### [Problem details]
Write the line that contains "simp only [Int.toNat_natCast, Option.bind_some]" and each one after it, word for word, ending with the final line of the data.
** Opening Source material block **
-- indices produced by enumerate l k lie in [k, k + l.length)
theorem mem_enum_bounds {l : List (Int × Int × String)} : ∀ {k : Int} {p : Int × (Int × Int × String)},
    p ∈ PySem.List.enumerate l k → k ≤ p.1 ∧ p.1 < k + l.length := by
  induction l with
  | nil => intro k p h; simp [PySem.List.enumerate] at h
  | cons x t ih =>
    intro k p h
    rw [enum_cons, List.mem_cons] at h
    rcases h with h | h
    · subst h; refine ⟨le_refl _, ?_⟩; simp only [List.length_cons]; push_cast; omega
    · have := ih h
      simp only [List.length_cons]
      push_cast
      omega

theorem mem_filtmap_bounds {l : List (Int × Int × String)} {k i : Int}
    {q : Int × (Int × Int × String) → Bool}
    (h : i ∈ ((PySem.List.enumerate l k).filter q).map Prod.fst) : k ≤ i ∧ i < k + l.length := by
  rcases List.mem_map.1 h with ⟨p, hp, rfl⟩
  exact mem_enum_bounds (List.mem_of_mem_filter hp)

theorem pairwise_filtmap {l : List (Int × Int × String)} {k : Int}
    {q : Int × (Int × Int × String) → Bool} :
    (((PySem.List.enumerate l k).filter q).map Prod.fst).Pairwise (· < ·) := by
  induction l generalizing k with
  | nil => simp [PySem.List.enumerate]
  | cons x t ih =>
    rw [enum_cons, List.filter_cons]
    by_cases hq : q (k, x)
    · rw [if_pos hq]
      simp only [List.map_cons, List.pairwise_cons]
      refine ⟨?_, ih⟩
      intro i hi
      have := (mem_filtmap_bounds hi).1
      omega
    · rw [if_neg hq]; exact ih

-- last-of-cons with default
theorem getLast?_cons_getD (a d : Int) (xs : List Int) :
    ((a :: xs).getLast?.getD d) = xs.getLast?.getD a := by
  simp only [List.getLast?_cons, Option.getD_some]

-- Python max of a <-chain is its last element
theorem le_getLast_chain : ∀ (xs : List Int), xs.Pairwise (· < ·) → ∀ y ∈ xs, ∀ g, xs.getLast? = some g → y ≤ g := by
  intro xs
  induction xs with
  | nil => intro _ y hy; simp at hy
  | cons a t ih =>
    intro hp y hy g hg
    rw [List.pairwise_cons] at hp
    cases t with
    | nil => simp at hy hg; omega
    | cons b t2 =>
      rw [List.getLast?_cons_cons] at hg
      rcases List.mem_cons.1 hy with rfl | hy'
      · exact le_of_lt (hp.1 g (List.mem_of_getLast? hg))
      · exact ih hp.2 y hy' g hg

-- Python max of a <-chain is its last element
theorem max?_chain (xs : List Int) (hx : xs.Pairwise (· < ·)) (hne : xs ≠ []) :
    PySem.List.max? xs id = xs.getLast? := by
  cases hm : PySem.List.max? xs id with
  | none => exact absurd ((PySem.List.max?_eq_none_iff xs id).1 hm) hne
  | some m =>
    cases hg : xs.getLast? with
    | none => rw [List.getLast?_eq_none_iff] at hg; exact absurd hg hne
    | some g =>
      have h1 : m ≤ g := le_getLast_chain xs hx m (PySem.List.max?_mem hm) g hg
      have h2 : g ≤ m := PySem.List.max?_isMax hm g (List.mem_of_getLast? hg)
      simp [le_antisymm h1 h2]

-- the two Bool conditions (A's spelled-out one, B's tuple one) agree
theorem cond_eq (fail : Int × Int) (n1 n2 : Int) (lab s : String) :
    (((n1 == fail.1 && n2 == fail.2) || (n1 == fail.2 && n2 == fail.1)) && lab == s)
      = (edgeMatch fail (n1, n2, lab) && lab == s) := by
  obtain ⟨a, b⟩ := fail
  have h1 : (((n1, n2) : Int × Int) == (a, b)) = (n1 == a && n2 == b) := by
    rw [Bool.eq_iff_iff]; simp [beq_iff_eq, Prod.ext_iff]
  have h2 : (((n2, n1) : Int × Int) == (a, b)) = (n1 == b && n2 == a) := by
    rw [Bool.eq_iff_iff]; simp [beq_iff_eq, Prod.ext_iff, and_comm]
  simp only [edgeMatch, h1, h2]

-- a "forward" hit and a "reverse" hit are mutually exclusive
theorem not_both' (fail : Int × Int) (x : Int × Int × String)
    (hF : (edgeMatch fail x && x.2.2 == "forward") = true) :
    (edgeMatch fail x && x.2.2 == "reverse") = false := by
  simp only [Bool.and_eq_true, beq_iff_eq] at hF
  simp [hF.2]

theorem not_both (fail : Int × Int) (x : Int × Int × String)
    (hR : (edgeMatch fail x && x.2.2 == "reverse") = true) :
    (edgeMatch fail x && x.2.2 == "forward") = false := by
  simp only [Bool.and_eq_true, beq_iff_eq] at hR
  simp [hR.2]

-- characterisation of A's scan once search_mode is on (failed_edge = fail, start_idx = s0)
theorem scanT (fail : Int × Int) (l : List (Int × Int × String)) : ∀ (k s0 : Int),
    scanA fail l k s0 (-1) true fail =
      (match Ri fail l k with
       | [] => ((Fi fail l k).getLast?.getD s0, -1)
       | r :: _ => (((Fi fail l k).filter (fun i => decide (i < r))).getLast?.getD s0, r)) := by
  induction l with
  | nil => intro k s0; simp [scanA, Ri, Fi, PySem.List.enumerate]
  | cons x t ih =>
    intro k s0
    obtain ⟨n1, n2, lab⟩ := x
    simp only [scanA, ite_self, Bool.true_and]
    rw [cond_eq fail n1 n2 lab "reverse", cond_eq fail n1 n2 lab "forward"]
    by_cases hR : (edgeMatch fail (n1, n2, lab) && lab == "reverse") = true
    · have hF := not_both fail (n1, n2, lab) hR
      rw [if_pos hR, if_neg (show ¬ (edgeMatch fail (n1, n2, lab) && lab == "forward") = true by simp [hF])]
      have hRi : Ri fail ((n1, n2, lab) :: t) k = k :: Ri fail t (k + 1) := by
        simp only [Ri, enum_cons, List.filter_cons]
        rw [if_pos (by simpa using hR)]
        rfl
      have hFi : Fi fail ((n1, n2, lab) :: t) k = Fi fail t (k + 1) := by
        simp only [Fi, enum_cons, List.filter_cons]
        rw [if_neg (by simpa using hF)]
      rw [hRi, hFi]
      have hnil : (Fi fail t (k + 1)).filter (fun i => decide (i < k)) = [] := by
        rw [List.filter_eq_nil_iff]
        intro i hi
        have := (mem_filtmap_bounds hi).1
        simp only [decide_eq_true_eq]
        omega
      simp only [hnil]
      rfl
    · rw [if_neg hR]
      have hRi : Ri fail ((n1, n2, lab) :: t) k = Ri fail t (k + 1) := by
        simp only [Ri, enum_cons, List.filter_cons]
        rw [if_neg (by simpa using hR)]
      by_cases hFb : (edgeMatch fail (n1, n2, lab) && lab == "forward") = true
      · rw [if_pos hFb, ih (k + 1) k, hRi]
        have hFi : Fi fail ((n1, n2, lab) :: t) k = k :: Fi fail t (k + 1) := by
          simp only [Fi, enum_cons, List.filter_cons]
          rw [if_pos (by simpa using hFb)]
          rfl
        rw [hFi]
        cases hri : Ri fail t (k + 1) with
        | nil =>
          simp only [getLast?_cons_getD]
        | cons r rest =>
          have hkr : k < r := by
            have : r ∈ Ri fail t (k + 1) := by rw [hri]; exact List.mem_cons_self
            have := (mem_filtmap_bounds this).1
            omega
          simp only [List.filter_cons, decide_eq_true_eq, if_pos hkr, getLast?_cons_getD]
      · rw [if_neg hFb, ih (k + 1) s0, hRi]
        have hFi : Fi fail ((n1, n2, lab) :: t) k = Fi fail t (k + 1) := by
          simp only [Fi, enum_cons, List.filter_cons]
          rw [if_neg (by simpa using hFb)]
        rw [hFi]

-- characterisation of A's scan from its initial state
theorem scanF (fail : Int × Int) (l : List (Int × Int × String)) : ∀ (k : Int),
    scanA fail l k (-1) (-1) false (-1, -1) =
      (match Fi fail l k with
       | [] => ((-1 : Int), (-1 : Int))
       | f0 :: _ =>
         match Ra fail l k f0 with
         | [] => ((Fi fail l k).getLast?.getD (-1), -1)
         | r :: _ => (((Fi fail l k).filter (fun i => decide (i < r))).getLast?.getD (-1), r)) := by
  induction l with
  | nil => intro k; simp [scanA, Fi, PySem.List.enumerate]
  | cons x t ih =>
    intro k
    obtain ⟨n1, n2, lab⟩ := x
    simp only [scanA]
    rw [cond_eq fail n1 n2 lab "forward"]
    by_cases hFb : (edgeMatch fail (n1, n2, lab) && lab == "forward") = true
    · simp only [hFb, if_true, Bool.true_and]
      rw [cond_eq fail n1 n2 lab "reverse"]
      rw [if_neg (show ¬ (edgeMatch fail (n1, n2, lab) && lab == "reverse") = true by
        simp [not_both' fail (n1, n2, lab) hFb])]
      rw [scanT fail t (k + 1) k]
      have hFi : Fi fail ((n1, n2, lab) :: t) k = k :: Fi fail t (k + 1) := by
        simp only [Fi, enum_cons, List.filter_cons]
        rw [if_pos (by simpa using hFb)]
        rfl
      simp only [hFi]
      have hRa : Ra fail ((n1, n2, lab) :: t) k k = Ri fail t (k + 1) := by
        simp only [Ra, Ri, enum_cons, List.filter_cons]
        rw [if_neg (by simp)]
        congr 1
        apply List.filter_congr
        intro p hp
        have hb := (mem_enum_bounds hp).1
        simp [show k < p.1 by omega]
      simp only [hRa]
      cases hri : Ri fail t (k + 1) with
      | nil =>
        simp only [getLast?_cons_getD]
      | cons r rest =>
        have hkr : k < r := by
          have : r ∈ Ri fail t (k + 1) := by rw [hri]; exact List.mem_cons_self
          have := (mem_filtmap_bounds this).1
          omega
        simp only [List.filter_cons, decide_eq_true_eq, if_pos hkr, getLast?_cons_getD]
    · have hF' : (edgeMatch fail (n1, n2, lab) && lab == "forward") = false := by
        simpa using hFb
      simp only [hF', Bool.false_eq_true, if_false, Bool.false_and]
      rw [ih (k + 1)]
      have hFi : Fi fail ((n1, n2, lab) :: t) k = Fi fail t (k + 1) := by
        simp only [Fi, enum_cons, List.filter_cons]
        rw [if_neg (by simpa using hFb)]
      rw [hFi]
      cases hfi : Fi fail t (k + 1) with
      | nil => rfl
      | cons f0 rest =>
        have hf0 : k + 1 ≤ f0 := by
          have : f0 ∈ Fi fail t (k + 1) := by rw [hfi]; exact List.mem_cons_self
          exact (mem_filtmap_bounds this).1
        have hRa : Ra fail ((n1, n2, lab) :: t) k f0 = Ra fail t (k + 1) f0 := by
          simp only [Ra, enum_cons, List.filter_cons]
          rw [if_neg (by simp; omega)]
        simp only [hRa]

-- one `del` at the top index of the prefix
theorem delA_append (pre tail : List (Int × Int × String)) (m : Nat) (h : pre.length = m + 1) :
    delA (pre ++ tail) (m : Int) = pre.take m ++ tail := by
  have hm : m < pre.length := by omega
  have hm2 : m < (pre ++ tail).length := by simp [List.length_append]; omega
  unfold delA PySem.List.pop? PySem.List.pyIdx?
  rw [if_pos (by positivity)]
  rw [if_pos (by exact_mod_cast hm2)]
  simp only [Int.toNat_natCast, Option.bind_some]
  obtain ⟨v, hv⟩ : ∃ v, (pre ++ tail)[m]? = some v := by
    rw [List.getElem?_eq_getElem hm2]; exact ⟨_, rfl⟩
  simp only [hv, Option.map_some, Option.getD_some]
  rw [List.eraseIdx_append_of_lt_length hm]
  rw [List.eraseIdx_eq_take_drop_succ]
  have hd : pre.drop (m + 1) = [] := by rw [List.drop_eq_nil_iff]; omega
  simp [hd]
** Closing Source material block **
### [Answer to the exercise]
  simp only [Int.toNat_natCast, Option.bind_some]
  obtain ⟨v, hv⟩ : ∃ v, (pre ++ tail)[m]? = some v := by
    rw [List.getElem?_eq_getElem hm2]; exact ⟨_, rfl⟩
  simp only [hv, Option.map_some, Option.getD_some]
  rw [List.eraseIdx_append_of_lt_length hm]
  rw [List.eraseIdx_eq_take_drop_succ]
  have hd : pre.drop (m + 1) = [] := by rw [List.drop_eq_nil_iff]; omega
  simp [hd]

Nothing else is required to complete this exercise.